Commentary Critical and Explanatory on the Whole Bible
Jeremiah 44



Verse 1

Jeremiah 44:1-30. Jeremiah reproves the Jews for their idolatry in Egypt, and denounces God‘s judgments on them and Egypt alike.

Migdol — meaning a “tower.” A city east of Egypt, towards the Red Sea (Exodus 14:2; Numbers 33:7).

Noph — Memphis, now Cairo (Jeremiah 2:16).

Pathros — Upper Egypt (Isaiah 11:11).

Verse 2

evil … upon Jerusalem — If I spared not My own sacred city, much less shall ye be safe in Egypt, which I loathe.

Verse 3

they went — implying perverse assiduity: they went out of their way to burn incense (one species of idolatry put for all kinds), etc.

Verse 4

(2 Chronicles 36:15).

Verse 7

now — after so many warnings.

commit … this … evil against your souls — (Jeremiah 7:19; Numbers 16:38; Proverbs 8:36). It is not God whom you injure, but yourselves.

Verse 8

in … Egypt — where they polluted themselves to ingratiate themselves with the Egyptians.

ye be gone — not compelled by fear, but of your own accord, when I forbade you, and when it was free to you to stay in Judea.

that ye might cut yourselves off — They, as it were, purposely courted their own ruin.

Verse 9

Have you forgotten how the wickednesses of your fathers were the source of the greatest calamities to you?

their wives — The Jews‘ worldly queens were great promoters of idolatry (1 Kings 11:1-8; 1 Kings 15:13; 1 Kings 16:31).

the land of Judah — They defiled the land which was holy unto God.

Verse 10
you — The third person puts them to a distance from God on account of their alienating themselves from Him. The second person implies that God formerly had directly addressed them.

humbled — literally, “contrite” (Psalm 51:17).

neither … feared — (Proverbs 28:14).

Verse 11

Behold, I will set my face against you for evil — (See on Leviticus 17:10).

and to cut off all Judah — that is, all the idolaters; Jeremiah 44:28 shows that some returned to Judea (compare Jeremiah 42:17).

Verse 14
shall escape … that they should return, etc. — The Jews had gone to Egypt with the idea that a return to Judea, which they thought hopeless to their brethren in Babylon, would be an easy matter to themselves in Egypt: the exact reverse should happen in the case of each respectively. The Jews whom God sent to Babylon were there weaned from idolatry, and were restored; those who went to Egypt by their perverse will were hardened in idolatry, and perished there.

have a desire — literally, “lift up (their) soul,” that is, their hopes (compare Jeremiah 22:27, Margin; Deuteronomy 24:15, Margin).

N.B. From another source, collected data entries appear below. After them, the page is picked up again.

-- pv_equiv track=rewrite | github.com/Dichao-Liu/ddr-lfga | eval_dmd.py | _segments_from_per_frame
-- ===== SOURCE A (Python) =====
-- from typing import Dict, List, Set, Tuple, Optional
--
-- def _segments_from_per_frame(pf: List[Set[str]]) -> List[Tuple[int, int, Set[str]]]:
--     segs: List[Tuple[int, int, Set[str]]] = []
--     if not pf:
--         return segs
--     cur = set(pf[0]); start = 0
--     for i in range(1, len(pf)):
--         if pf[i] != cur:
--             segs.append((start, i - 1, set(cur)))
--             start = i; cur = set(pf[i])
--     segs.append((start, len(pf) - 1, set(cur)))
--     return segs
-- ===== SOURCE B (Python) =====
-- def _segments_from_per_frame(pf):
--     n = len(pf)
--
--     def run_end(head, j):
--         while j < n and pf[j] == head:
--             j += 1
--         return j
--
--     def go(i):
--         if i >= n:
--             return []
--         j = run_end(pf[i], i + 1)
--         return [(i, j - 1, set(pf[i]))] + go(j)
--
--     return go(0)
-- ===== Notes on version B (the rewrite author's own statement) =====
-- stated objective: alternative
-- what changed: Replaces A's single-pass loop with running cur/start/segs accumulators and predecessor comparisons by a recursive run-peeling decomposition: go(i) finds the end of the maximal run whose members equal the run head pf[i] (an inner scan run_end), emits one (start, end, set) triple, and recurses at the next run start.
import Mathlib
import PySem

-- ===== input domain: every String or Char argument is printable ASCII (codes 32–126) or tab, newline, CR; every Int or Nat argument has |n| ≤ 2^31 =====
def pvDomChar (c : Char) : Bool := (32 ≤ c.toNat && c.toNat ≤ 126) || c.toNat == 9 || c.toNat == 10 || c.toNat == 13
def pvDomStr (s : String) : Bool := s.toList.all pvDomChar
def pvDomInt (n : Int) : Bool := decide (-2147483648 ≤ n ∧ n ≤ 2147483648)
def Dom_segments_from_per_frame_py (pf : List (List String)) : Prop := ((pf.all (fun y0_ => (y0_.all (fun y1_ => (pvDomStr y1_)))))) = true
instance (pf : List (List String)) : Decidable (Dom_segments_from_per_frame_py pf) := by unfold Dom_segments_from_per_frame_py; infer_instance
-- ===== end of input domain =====

-- B replaces A's single fused loop with running cur/start/segs accumulators by a recursive
-- run-peeling decomposition (find the end of the maximal run equal to the run head, emit one
-- segment, recurse at the next run start); same cost, alternative decomposition.

-- ===== PORT A =====
-- loop body of A's for-loop: state is (segs, start, cur); cur is always a set built by
-- set(...) (PySem.Set.ofList), so Python's copy set(cur) appended into segs is cur itself
def pvStepA (pf : List (List String)) (acc : List (Int × Int × List String) × Int × List String) (i : Int) :
    List (Int × Int × List String) × Int × List String :=
  if PySem.Set.equal (PySem.List.pyGetD pf i []) acc.2.2 then acc
  else (acc.1 ++ [(acc.2.1, i - 1, acc.2.2)], i, PySem.Set.ofList (PySem.List.pyGetD pf i []))

def segments_from_per_frame_py (pf : List (List String)) : List (Int × Int × List String) :=
  if pf = [] then []
  else
    let st := (PySem.List.pyRange 1 (pf.length : Int) 1).foldl (pvStepA pf)
      ([], 0, PySem.Set.ofList (PySem.List.pyGetD pf 0 []))
    st.1 ++ [(st.2.1, (pf.length : Int) - 1, st.2.2)]

-- ===== PORT B =====
-- Source B's run_end: while j < n and pf[j] == head: j += 1 (Python set equality)
def pvRunEnd (pf : List (List String)) (head : List String) (j : Nat) : Nat :=
  if h : j < pf.length ∧ PySem.Set.equal (PySem.List.pyGetD pf (j : Int) []) head = true
  then pvRunEnd pf head (j + 1)
  else j
termination_by pf.length - j
decreasing_by omega

-- termination fact the port needs: run_end never moves left
lemma pvRunEnd_ge (pf : List (List String)) (head : List String) (j : Nat) :
    j ≤ pvRunEnd pf head j := by
  rw [pvRunEnd]
  split
  · exact Nat.le_trans (Nat.le_succ j) (pvRunEnd_ge pf head (j + 1))
  · exact Nat.le_refl j
termination_by pf.length - j
decreasing_by rename_i h; omega

-- Source B's go: peel the maximal run starting at i, recurse at its end
def pvGo (pf : List (List String)) (i : Nat) : List (Int × Int × List String) :=
  if h : i < pf.length then
    ((i : Int), ((pvRunEnd pf (PySem.List.pyGetD pf (i : Int) []) (i + 1) : Nat) : Int) - 1,
      PySem.Set.ofList (PySem.List.pyGetD pf (i : Int) []))
      :: pvGo pf (pvRunEnd pf (PySem.List.pyGetD pf (i : Int) []) (i + 1))
  else []
termination_by pf.length - i
decreasing_by
  have := pvRunEnd_ge pf (PySem.List.pyGetD pf (i : Int) []) (i + 1); omega

def segments_from_per_frame_py_alt (pf : List (List String)) : List (Int × Int × List String) :=
  pvGo pf 0

-- ===== PRECONDITION & SPEC =====
def Spec_segments_from_per_frame_py (pf : List (List String)) (out : List (Int × Int × List String)) : Prop := out = segments_from_per_frame_py_alt pf
instance (pf : List (List String)) (out : List (Int × Int × List String)) : Decidable (Spec_segments_from_per_frame_py pf out) := by unfold Spec_segments_from_per_frame_py; infer_instance

-- ===== CLAIM (what is proved, stated in full; the proofs are below) =====
def Claim_equal_segments_from_per_frame_py : Prop := ∀ (pf : List (List String)), Dom_segments_from_per_frame_py pf → Spec_segments_from_per_frame_py pf (segments_from_per_frame_py pf)

-- ===== LEMMAS AND PROOFS =====

-- Set.equal is a congruence in its second argument
lemma pv_equal_congr {x c d : List String} (h : PySem.Set.equal c d = true) :
    PySem.Set.equal x c = PySem.Set.equal x d := by
  have hcd := (PySem.Set.equal_iff _ _).mp h
  by_cases hx : PySem.Set.equal x d = true
  · rw [hx]
    exact (PySem.Set.equal_iff _ _).mpr (fun z => ((PySem.Set.equal_iff _ _).mp hx z).trans (hcd z).symm)
  · have hx' : PySem.Set.equal x c ≠ true := fun hc =>
      hx ((PySem.Set.equal_iff _ _).mpr (fun z => ((PySem.Set.equal_iff _ _).mp hc z).trans (hcd z)))
    simp only [Bool.not_eq_true] at hx hx'
    rw [hx, hx']

lemma pv_equal_ofList_self (s : List String) :
    PySem.Set.equal (PySem.Set.ofList s) s = true :=
  (PySem.Set.equal_iff _ _).mpr (fun z => PySem.Set.mem_ofList s z)

lemma pv_equal_refl (s : List String) : PySem.Set.equal s s = true :=
  (PySem.Set.equal_iff _ _).mpr (fun _ => Iff.rfl)

-- run_end stops exactly at the first non-matching index (or at the end of the list)
lemma pvRunEnd_stop (pf : List (List String)) (head : List String) (j a : Nat)
    (hja : j ≤ a) (han : a ≤ pf.length)
    (hall : ∀ t : Nat, j ≤ t → t < a → PySem.Set.equal (PySem.List.pyGetD pf (t : Int) []) head = true)
    (hstop : a = pf.length ∨ PySem.Set.equal (PySem.List.pyGetD pf (a : Int) []) head = false) :
    pvRunEnd pf head j = a := by
  rw [pvRunEnd]
  by_cases hj : j = a
  · subst hj
    rw [dif_neg]
    rcases hstop with h | h
    · omega
    · intro hc; rw [hc.2] at h; exact absurd h (by simp)
  · have hjlt : j < a := lt_of_le_of_ne hja hj
    rw [dif_pos ⟨lt_of_lt_of_le hjlt han, hall j (le_refl j) hjlt⟩]
    exact pvRunEnd_stop pf head (j + 1) a hjlt han (fun t ht hta => hall t (by omega) hta) hstop
termination_by a - j

-- Main invariant: folding A's loop body over indices [a, n) from segment start s0 — where all
-- indices in [s0, a) carry sets equal to pf[s0] — and then closing with the final segment
-- equals segs followed by B's run-peeling from s0.
lemma pvMain (pf : List (List String)) :
    ∀ (k a s0 : Nat) (segs : List (Int × Int × List String)),
      s0 < a → a + k = pf.length →
      (∀ t : Nat, s0 ≤ t → t < a →
        PySem.Set.equal (PySem.List.pyGetD pf (t : Int) []) (PySem.List.pyGetD pf (s0 : Int) []) = true) →
      (let st := (PySem.List.pyRange (a : Int) (pf.length : Int) 1).foldl (pvStepA pf)
          (segs, (s0 : Int), PySem.Set.ofList (PySem.List.pyGetD pf (s0 : Int) []))
       st.1 ++ [(st.2.1, (pf.length : Int) - 1, st.2.2)]) = segs ++ pvGo pf s0 := by
  intro k
  induction k with
  | zero =>
    intro a s0 segs hsa hak hinv
    have han : a = pf.length := by omega
    have hrange : PySem.List.pyRange (a : Int) (pf.length : Int) 1 = [] :=
      PySem.List.pyRange_one_eq_nil (by omega)
    have hgo : pvGo pf s0 = [((s0 : Int), (pf.length : Int) - 1,
        PySem.Set.ofList (PySem.List.pyGetD pf (s0 : Int) []))] := by
      rw [pvGo, dif_pos (by omega : s0 < pf.length)]
      have hre : pvRunEnd pf (PySem.List.pyGetD pf (s0 : Int) []) (s0 + 1) = pf.length :=
        pvRunEnd_stop pf _ (s0 + 1) pf.length (by omega) (le_refl _)
          (fun t ht htl => hinv t (by omega) (by omega)) (Or.inl rfl)
      rw [hre, pvGo, dif_neg (by omega)]
    simp [hrange, hgo]
  | succ k ih =>
    intro a s0 segs hsa hak hinv
    have haltn : a < pf.length := by omega
    have hcons : PySem.List.pyRange (a : Int) (pf.length : Int) 1
        = (a : Int) :: PySem.List.pyRange ((a : Int) + 1) (pf.length : Int) 1 := by
      rw [PySem.List.pyRange_one_cons (by exact_mod_cast haltn)]
    have hcmp : PySem.Set.equal (PySem.List.pyGetD pf (a : Int) [])
        (PySem.Set.ofList (PySem.List.pyGetD pf (s0 : Int) []))
        = PySem.Set.equal (PySem.List.pyGetD pf (a : Int) []) (PySem.List.pyGetD pf (s0 : Int) []) :=
      pv_equal_congr (pv_equal_ofList_self _)
    have hcast : ((a : Int) + 1) = ((a + 1 : Nat) : Int) := by push_cast; ring
    by_cases hb : PySem.Set.equal (PySem.List.pyGetD pf (a : Int) []) (PySem.List.pyGetD pf (s0 : Int) []) = true
    · -- same set: A's state unchanged, B's run extends past a
      have hstep : pvStepA pf (segs, (s0 : Int), PySem.Set.ofList (PySem.List.pyGetD pf (s0 : Int) []))
          (a : Int) = (segs, (s0 : Int), PySem.Set.ofList (PySem.List.pyGetD pf (s0 : Int) [])) := by
        simp only [pvStepA, hcmp, hb]; rfl
      rw [hcons]
      simp only [List.foldl_cons, hstep, hcast]
      exact ih (a + 1) s0 segs (by omega) (by omega)
        (fun t ht hta => by
          by_cases hta' : t < a
          · exact hinv t ht hta'
          · have : t = a := by omega
            subst this; exact hb)
    · -- different set: A closes the segment, B emits the run ending at a - 1
      have hbf : PySem.Set.equal (PySem.List.pyGetD pf (a : Int) []) (PySem.List.pyGetD pf (s0 : Int) []) = false :=
        Bool.eq_false_iff.mpr hb
      have hstep : pvStepA pf (segs, (s0 : Int), PySem.Set.ofList (PySem.List.pyGetD pf (s0 : Int) []))
          (a : Int) = (segs ++ [((s0 : Int), (a : Int) - 1, PySem.Set.ofList (PySem.List.pyGetD pf (s0 : Int) []))],
            (a : Int), PySem.Set.ofList (PySem.List.pyGetD pf (a : Int) [])) := by
        simp only [pvStepA, hcmp, hbf, Bool.false_eq_true, if_false]
      have hgo : pvGo pf s0 = ((s0 : Int), (a : Int) - 1,
          PySem.Set.ofList (PySem.List.pyGetD pf (s0 : Int) [])) :: pvGo pf a := by
        rw [pvGo, dif_pos (by omega : s0 < pf.length)]
        have hre : pvRunEnd pf (PySem.List.pyGetD pf (s0 : Int) []) (s0 + 1) = a :=
          pvRunEnd_stop pf _ (s0 + 1) a (by omega) (by omega)
            (fun t ht hta => hinv t (by omega) hta) (Or.inr hbf)
        rw [hre]
      rw [hcons]
      simp only [List.foldl_cons, hstep, hcast]
      have := ih (a + 1) a (segs ++ [((s0 : Int), (a : Int) - 1, PySem.Set.ofList (PySem.List.pyGetD pf (s0 : Int) []))])
        (by omega) (by omega)
        (fun t ht hta => by
          have : t = a := by omega
          subst this; exact pv_equal_refl _)
      rw [this, hgo]
      simp [List.append_assoc]

-- ===== VERDICT (by name: the statement is the Claim_ definition above) =====
theorem segments_from_per_frame_py_spec : Claim_equal_segments_from_per_frame_py := by
  intro pf _
  unfold Spec_segments_from_per_frame_py segments_from_per_frame_py segments_from_per_frame_py_alt
  by_cases hpf : pf = []
  · subst hpf
    rw [pvGo, dif_neg (by simp)]
    simp
  · have hlen : 1 ≤ pf.length := by
      have : pf.length ≠ 0 := fun h => hpf (List.eq_nil_of_length_eq_zero h)
      omega
    rw [if_neg hpf]
    have := pvMain pf (pf.length - 1) 1 0 [] (by omega) (by omega)
      (fun t ht hta => by
        have : t = 0 := by omega
        subst this; exact pv_equal_refl _)
    simpa using this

none shall return but such as shall escape — namely, the “small number” (Jeremiah 44:28) who were brought by force into Egypt, as Jeremiah and Baruch, and those who, in accordance with Jeremiah‘s advice, should flee from Egypt before the arrival of the Chaldeans (see on Jeremiah 42:17). Calvin less probably refers the words to the return of the exiles in Babylon, which the Jews in Egypt regarded as hopeless.

Verse 15

their wives — The idolatry began with them (1 Kings 11:4; 1 Timothy 2:14). Their husbands‘ connivance implicated them in the guilt.

Verse 16

we will not — (Jeremiah 6:16).

Verse 17
goeth … out of our … mouth — whatever vow we have uttered to our gods (Jeremiah 44:25; Deuteronomy 23:23; Judges 11:36). The source of all superstitions is that men oppose their own will and fancies to God‘s commands.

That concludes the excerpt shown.